What to work on: Set down, character for character, everything in the records below from the line holding "let correct : Int" down to the line holding "def Pre_evaluate (l1", and no other line.

Records provided:
-- pv_equiv track=rewrite | github.com/Ashutosh-Gera/IP_Assignments | Assignment 2/A2_2021026_4.py | evaluate
-- ===== SOURCE A (Python) =====
-- def evaluate(l1,l2):
--     #l1=list of student marked options
--     #l2=list of answer key's options
--     marks=0
--     for i in range(len(l1)):
--         if l1[i]==l2[i]:
--             marks+=4
--         else:
--             if l1[i]=='-':
--                 pass
--             else:
--                 marks-=1
--     return marks
-- ===== SOURCE B (Python) =====
-- def evaluate(l1, l2):
--     correct = sum(1 for i in range(len(l1)) if l1[i] == l2[i])
--     wrong = sum(1 for i in range(len(l1)) if l1[i] != l2[i] and l1[i] != '-')
--     return 4 * correct - wrong
-- ===== Notes on version B (the rewrite author's own statement) =====
-- stated objective: alternative
-- what changed: Replaces the running marks accumulator with two aggregate counts (correct and penalised-wrong indices) combined by the closed-form 4*correct - wrong.
import Mathlib
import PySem

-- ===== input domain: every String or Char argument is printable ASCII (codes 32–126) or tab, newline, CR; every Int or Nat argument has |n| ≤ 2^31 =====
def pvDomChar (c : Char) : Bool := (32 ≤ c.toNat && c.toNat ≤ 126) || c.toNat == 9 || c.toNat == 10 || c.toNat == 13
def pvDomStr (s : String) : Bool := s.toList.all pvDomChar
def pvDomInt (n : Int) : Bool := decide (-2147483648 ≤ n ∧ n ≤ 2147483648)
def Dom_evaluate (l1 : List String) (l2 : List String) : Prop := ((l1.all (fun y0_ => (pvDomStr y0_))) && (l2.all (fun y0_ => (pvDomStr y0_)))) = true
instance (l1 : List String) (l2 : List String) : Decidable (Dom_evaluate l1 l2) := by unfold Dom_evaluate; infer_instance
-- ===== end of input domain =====

-- ===== PORT A =====
-- B recomputes A's total from two aggregate index counts via 4*correct - wrong (alternative decomposition).
-- Port of A: running accumulator over range(len(l1)); l2[i] out of range (Python IndexError) is excluded by Pre_.
def evaluate (l1 : List String) (l2 : List String) : Int :=
  (PySem.List.pyRange 0 l1.length 1).foldl (fun marks i =>
    if PySem.List.pyGet? l1 i = PySem.List.pyGet? l2 i then marks + 4
    else if PySem.List.pyGet? l1 i = some "-" then marks
    else marks - 1) 0

-- ===== PORT B =====
def evaluate_alt (l1 : List String) (l2 : List String) : Int :=
  let idx := PySem.List.pyRange 0 l1.length 1
  let correct : Int := idx.countP (fun i => decide (PySem.List.pyGet? l1 i = PySem.List.pyGet? l2 i))
  let wrong : Int := idx.countP (fun i =>
    decide (¬ PySem.List.pyGet? l1 i = PySem.List.pyGet? l2 i) &&
    decide (¬ PySem.List.pyGet? l1 i = some "-"))
  4 * correct - wrong

-- ===== PRECONDITION & SPEC =====
-- Pre_ excludes exactly the inputs where Python A raises IndexError: l2 shorter than l1.
def Pre_evaluate (l1 : List String) (l2 : List String) : Prop := l1.length ≤ l2.length
instance (l1 : List String) (l2 : List String) : Decidable (Pre_evaluate l1 l2) := by unfold Pre_evaluate; infer_instance
def pvWitness_evaluate : List String × List String := (["a", "-", "b"], ["a", "c", "d"])
def Spec_evaluate (l1 : List String) (l2 : List String) (out : Int) : Prop := out = evaluate_alt l1 l2
instance (l1 : List String) (l2 : List String) (out : Int) : Decidable (Spec_evaluate l1 l2 out) := by unfold Spec_evaluate; infer_instance

-- ===== CLAIM (what is proved, stated in full; the proofs are below) =====
def Claim_equal_evaluate : Prop := ∀ (l1 : List String) (l2 : List String), Dom_evaluate l1 l2 → Pre_evaluate l1 l2 → Spec_evaluate l1 l2 (evaluate l1 l2)

-- ===== LEMMAS AND PROOFS =====

lemma evaluate_fold_counts (l1 l2 : List String) (L : List Int) (m : Int) :
    L.foldl (fun marks i =>
      if PySem.List.pyGet? l1 i = PySem.List.pyGet? l2 i then marks + 4
      else if PySem.List.pyGet? l1 i = some "-" then marks
      else marks - 1) m
    = m + 4 * (L.countP (fun i => decide (PySem.List.pyGet? l1 i = PySem.List.pyGet? l2 i)) : Int)
        - (L.countP (fun i =>
            decide (¬ PySem.List.pyGet? l1 i = PySem.List.pyGet? l2 i) &&
            decide (¬ PySem.List.pyGet? l1 i = some "-")) : Int) := by
  induction L generalizing m with
  | nil => simp
  | cons i L ih =>
    simp only [List.foldl_cons, List.countP_cons, ih]
    by_cases h1 : PySem.List.pyGet? l1 i = PySem.List.pyGet? l2 i
    · simp only [h1, if_true]
      simp; push_cast; ring
    · by_cases h2 : PySem.List.pyGet? l1 i = some "-"
      · have h3 : ¬ ((some "-" : Option String) = PySem.List.pyGet? l2 i) := fun e => h1 (h2.trans e)
        simp [h2, h3]
      · simp [h1, h2]; push_cast; ring

-- ===== VERDICT (by name: the statement is the Claim_ definition above) =====
theorem evaluate_spec : Claim_equal_evaluate := by
  intro l1 l2 _ _
  unfold Spec_evaluate evaluate evaluate_alt
  rw [evaluate_fold_counts]
  ring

Solution:
  let correct : Int := idx.countP (fun i => decide (PySem.List.pyGet? l1 i = PySem.List.pyGet? l2 i))
  let wrong : Int := idx.countP (fun i =>
    decide (¬ PySem.List.pyGet? l1 i = PySem.List.pyGet? l2 i) &&
    decide (¬ PySem.List.pyGet? l1 i = some "-"))
  4 * correct - wrong

-- ===== PRECONDITION & SPEC =====
-- Pre_ excludes exactly the inputs where Python A raises IndexError: l2 shorter than l1.
def Pre_evaluate (l1 : List String) (l2 : List String) : Prop := l1.length ≤ l2.length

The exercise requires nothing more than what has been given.